Fun With Modular Arithmetic

A reader recently suggested I write about modular arithmetic (aka "taking the remainder"). I hadn't given it much thought, but realized the modulo is extremely powerful: it should be in our mental toolbox next to addition and multiplication.


This is a companion discussion topic for the original entry at http://betterexplained.com/articles/fun-with-modular-arithmetic/

I love this series; it reminds me of everything I’ve forgotten since school.

I think there’s a small error in this entry, though: on clocks, the big hand is usually the minute hand; thus, “in 7 hours”, the big hand will be in exactly the same place it is now. The small hand, though, will have moved.

@Robert: slaps forehead, thank you for that catch! Rather than trying to be clever, I think I’ll just say “hour hand” :).

“3a + 5b = 7… let’s “mod 3 it”: 0 + 2b ≡ 2 mod 3, or b ≡ 1 mod 3”

Shouldn’t it be “0 + 2b = 1” since 7 mod 3 1?

@Mark: Thank you! Another case of me being too clever for my own good… it should be 3a + 5b = 8 to make that equation work. I’ll update the article.

Good post!

In addition to public-key cryptography like Diffie Hellman and RSA, modular operations are very useful in private-key (symmetric-key) algorithms like the Advanced Encryption Standard (AES).

Modular operations are useful there because you can represent a byte as a polynomial with coefficients that are either 1 or 0. Once you do this, you can take advantage of a lot of nice mathematical properties. Instead of dividing by a number, you can divide by a polynomial and things just work out. Logarithms work in a similar way.

I had fun learning about the details and wrote about the details in Act 3 of my stick figure guide to AES.

The modulo operation (abbreviated “mod”, or “%” in many programming languages) is the remainder when dividing. For example, ”5 mod 3 = 2″ which means 2 is the remainder when you divide 5 by 3.

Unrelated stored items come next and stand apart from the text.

-- pv_equiv track=rewrite | github.com/Davi-Paiva/jarvis | jarvis-backend/app/services/repo_context_builder.py | filter_scope
-- ===== SOURCE A (Python) =====
-- from typing import Callable, Iterable, List, Optional
--
-- def filter_scope(files: List[str], scope: Iterable[str]) -> List[str]:
--     normalized_scope = [str(item).strip().strip("/") for item in scope if str(item).strip()]
--     if not normalized_scope:
--         return files
--     return [
--         path
--         for path in files
--         if any(path == item or path.startswith(item + "/") for item in normalized_scope)
--     ]
-- ===== SOURCE B (Python) =====
-- def filter_scope(files, scope):
--     allowed = set()
--     for item in scope:
--         s = str(item).strip()
--         if s:
--             allowed.add(s.strip("/"))
--     if not allowed:
--         return files
--     result = []
--     for path in files:
--         if path in allowed or any(
--             path[:i] in allowed for i, c in enumerate(path) if c == "/"
--         ):
--             result.append(path)
--     return result
-- ===== Notes on version B (the rewrite author's own statement) =====
-- stated objective: faster
-- what changed: B replaces the per-file any() scan over the scope list with a hash set of normalized scope items queried once for each slash-delimited ancestor prefix of the file path, so the inner loop is over the path's components instead of the scope list.
import Mathlib
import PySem

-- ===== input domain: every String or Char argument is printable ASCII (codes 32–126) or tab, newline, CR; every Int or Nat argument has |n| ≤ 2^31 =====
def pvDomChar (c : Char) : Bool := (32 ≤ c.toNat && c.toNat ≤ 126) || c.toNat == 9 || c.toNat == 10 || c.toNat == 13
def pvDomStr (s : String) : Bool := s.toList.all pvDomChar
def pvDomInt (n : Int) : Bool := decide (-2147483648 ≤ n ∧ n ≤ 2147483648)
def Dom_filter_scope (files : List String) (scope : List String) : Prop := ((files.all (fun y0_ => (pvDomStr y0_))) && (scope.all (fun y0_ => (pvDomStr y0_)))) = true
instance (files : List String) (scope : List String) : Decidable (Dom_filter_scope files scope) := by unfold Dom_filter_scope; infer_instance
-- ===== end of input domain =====

-- B replaces the per-file any() scan over the whole scope list with one hash set of normalized
-- scope items, queried for each slash-delimited ancestor prefix of the file path (objective: faster).

-- ===== PORT A =====
def filter_scope (files : List String) (scope : List String) : List String :=
  let normalized := (scope.filter (fun item => !(PySem.Str.strip item == ""))).map
      (fun item => PySem.Str.stripChars (PySem.Str.strip item) "/")
  if normalized = [] then files
  else files.filter (fun path =>
    normalized.any (fun item => path == item || PySem.Str.startswith path (item ++ "/")))

-- ===== PORT B =====
-- 'path in allowed or any(path[:i] in allowed for i, c in enumerate(path) if c == "/")'
def fsHit (allowed : PySem.Set String) (path : String) : Bool :=
  PySem.Set.contains allowed path ||
  (PySem.List.enumerate path.toList 0).any (fun p =>
    p.2 == '/' && PySem.Set.contains allowed
      (String.ofList (PySem.List.slice path.toList none (some p.1))))

-- 's = str(item).strip(); if s: allowed.add(s.strip("/"))'
def fsStep (s : PySem.Set String) (item : String) : PySem.Set String :=
  let t := PySem.Str.strip item
  if !(t == "") then PySem.Set.add s (PySem.Str.stripChars t "/") else s

def filter_scope_alt (files : List String) (scope : List String) : List String :=
  let allowed : PySem.Set String := scope.foldl fsStep []
  if allowed = [] then files
  else files.filter (fun path => fsHit allowed path)

-- ===== PRECONDITION & SPEC =====
def Spec_filter_scope (files : List String) (scope : List String) (out : List String) : Prop := out = filter_scope_alt files scope
instance (files : List String) (scope : List String) (out : List String) : Decidable (Spec_filter_scope files scope out) := by unfold Spec_filter_scope; infer_instance

-- ===== CLAIM (what is proved, stated in full; the proofs are below) =====
def Claim_equal_filter_scope : Prop := ∀ (files : List String) (scope : List String), Dom_filter_scope files scope → Spec_filter_scope files scope (filter_scope files scope)

-- ===== LEMMAS AND PROOFS =====

-- the accumulator loop of B builds exactly set(normalized_scope) of A
theorem fs_allowed_eq (scope : List String) (acc : PySem.Set String) :
    scope.foldl fsStep acc =
    ((scope.filter (fun item => !(PySem.Str.strip item == ""))).map
      (fun item => PySem.Str.stripChars (PySem.Str.strip item) "/")).foldl PySem.Set.add acc := by
  induction scope generalizing acc with
  | nil => rfl
  | cons x xs ih =>
      rw [List.foldl_cons, List.filter_cons]
      by_cases h : PySem.Str.strip x = ""
      · have hb : (!(PySem.Str.strip x == "")) = false := by simp [h]
        have hs : fsStep acc x = acc := by unfold fsStep; simp [h]
        rw [hs, hb]
        simpa using ih acc
      · have hb : (!(PySem.Str.strip x == "")) = true := by simp [h]
        have hs : fsStep acc x = PySem.Set.add acc (PySem.Str.stripChars (PySem.Str.strip x) "/") := by
          unfold fsStep; simp [h]
        rw [hs, hb]
        simpa using ih _

theorem ofList_eq_nil_iff {α : Type} [BEq α] [LawfulBEq α] (xs : List α) :
    PySem.Set.ofList xs = [] ↔ xs = [] := by
  constructor
  · intro h
    cases xs with
    | nil => rfl
    | cons y ys =>
        exfalso
        have : y ∈ PySem.Set.ofList (y :: ys) := (PySem.Set.mem_ofList _ _).2 (by simp)
        simp [h] at this
  · intro h; subst h; rfl

-- (a ++ [c]) is a prefix of s iff c sits in s right after a copy of a
theorem append_singleton_prefix_iff {α : Type} (a s : List α) (c : α) :
    (a ++ [c]) <+: s ↔ ∃ k, ∃ h : k < s.length, s[k] = c ∧ a = s.take k := by
  constructor
  · intro h
    have hlen : a.length + 1 ≤ s.length := by
      have := h.length_le; simpa using this
    have hpre : a <+: s := (a.prefix_append [c]).trans h
    refine ⟨a.length, by omega, ?_, List.prefix_iff_eq_take.1 hpre⟩
    have hg := h.getElem (i := a.length) (by simp)
    simpa using hg.symm
  · rintro ⟨k, hk, hc, ha⟩
    have : a ++ [c] = s.take (k + 1) := by
      rw [List.take_add_one, ha, ← hc]
      simp [List.getElem?_eq_getElem hk]
    rw [this]; exact List.take_prefix _ _

-- B's per-path ancestor test computes exactly A's any() over the normalized scope
theorem fsHit_eq (normalized : List String) (path : String) :
    fsHit (PySem.Set.ofList normalized) path =
    normalized.any (fun item => path == item || PySem.Str.startswith path (item ++ "/")) := by
  rcases Bool.eq_false_or_eq_true
      (normalized.any (fun item => path == item || PySem.Str.startswith path (item ++ "/"))) with h | h
  · rw [h]
    rw [List.any_eq_true] at h
    obtain ⟨item, hmem, hit⟩ := h
    unfold fsHit
    rw [Bool.or_eq_true]
    simp only [Bool.or_eq_true, beq_iff_eq] at hit
    rcases hit with hit | hit
    · left
      rw [PySem.Set.contains_iff, PySem.Set.mem_ofList, hit]; exact hmem
    · right
      rw [PySem.Str.startswith_eq, PySem.Chars.startswith_iff] at hit
      have : (item.toList ++ ['/']) <+: path.toList := by simpa using hit
      rw [append_singleton_prefix_iff] at this
      obtain ⟨k, hk, hc, ha⟩ := this
      rw [List.any_eq_true]
      refine ⟨((k : Int), path.toList[k]), ?_, ?_⟩
      · rw [PySem.List.mem_enumerate_iff]; exact ⟨k, hk, by simp⟩
      · simp only [hc, beq_self_eq_true, Bool.true_and]
        rw [PySem.Set.contains_iff, PySem.Set.mem_ofList]
        have : String.ofList (PySem.List.slice path.toList none (some ((k : Nat) : Int))) = item := by
          rw [PySem.List.slice_to_natCast, ← ha, String.ofList_toList]
        rw [this]; exact hmem

  · rw [h]
    rw [List.any_eq_false] at h
    unfold fsHit
    rw [Bool.or_eq_false_iff]
    refine ⟨?_, ?_⟩
    · rw [Bool.eq_false_iff]
      intro hcon
      rw [PySem.Set.contains_iff, PySem.Set.mem_ofList] at hcon
      exact (h path hcon) (by simp)
    · rw [List.any_eq_false]
      rintro ⟨i, c⟩ hp
      rw [PySem.List.mem_enumerate_iff] at hp
      obtain ⟨k, hk, hpe⟩ := hp
      cases hpe
      simp only [Bool.and_eq_true, beq_iff_eq, not_and]
      intro hck hcon
      rw [PySem.Set.contains_iff, PySem.Set.mem_ofList] at hcon
      apply h _ hcon
      rw [Bool.or_eq_true]
      right
      rw [PySem.Str.startswith_eq, PySem.Chars.startswith_iff]
      have htl : ((String.ofList (PySem.List.slice path.toList none (some (0 + (k : Int))))) ++ "/").toList
          = path.toList.take k ++ ['/'] := by
        simp [PySem.List.slice_to_natCast]
      rw [htl]
      exact (append_singleton_prefix_iff _ _ _).2 ⟨k, hk, hck, rfl⟩

-- ===== VERDICT (by name: the statement is the Claim_ definition above) =====
theorem filter_scope_spec : Claim_equal_filter_scope := by
  intro files scope _
  unfold Spec_filter_scope filter_scope filter_scope_alt
  rw [fs_allowed_eq, ← PySem.Set.ofList_eq_foldl]
  set normalized := (scope.filter (fun item => !(PySem.Str.strip item == ""))).map
      (fun item => PySem.Str.stripChars (PySem.Str.strip item) "/")
  by_cases h : normalized = []
  · rw [if_pos h, if_pos (by rwa [ofList_eq_nil_iff])]
  · rw [if_neg h, if_neg (by rwa [ofList_eq_nil_iff])]
    apply List.filter_congr
    intro path _
    exact (fsHit_eq normalized path).symm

This is what I used to think too, but it’s wrong. It only works this way if both numbers are positive. When either of the numbers is negative, it doesn’t quite work that way.

5 mod 3 = 2

However

-5 mod 3 = 1

That’s because the real definition is that a mod n = b if (a - b) is an integer multiple of n.

5 - 2 = 3 => 5 mod 3 = 2.
(-5) - 1 = 6 = 2 * 3 => -5 mod 3 = 1

This is confusing enough, but the modulo operator in programming languages has behavior that is hard to predict for negative values. (Notice that that article also states, incorrectly, that modulo is the same as remainder.)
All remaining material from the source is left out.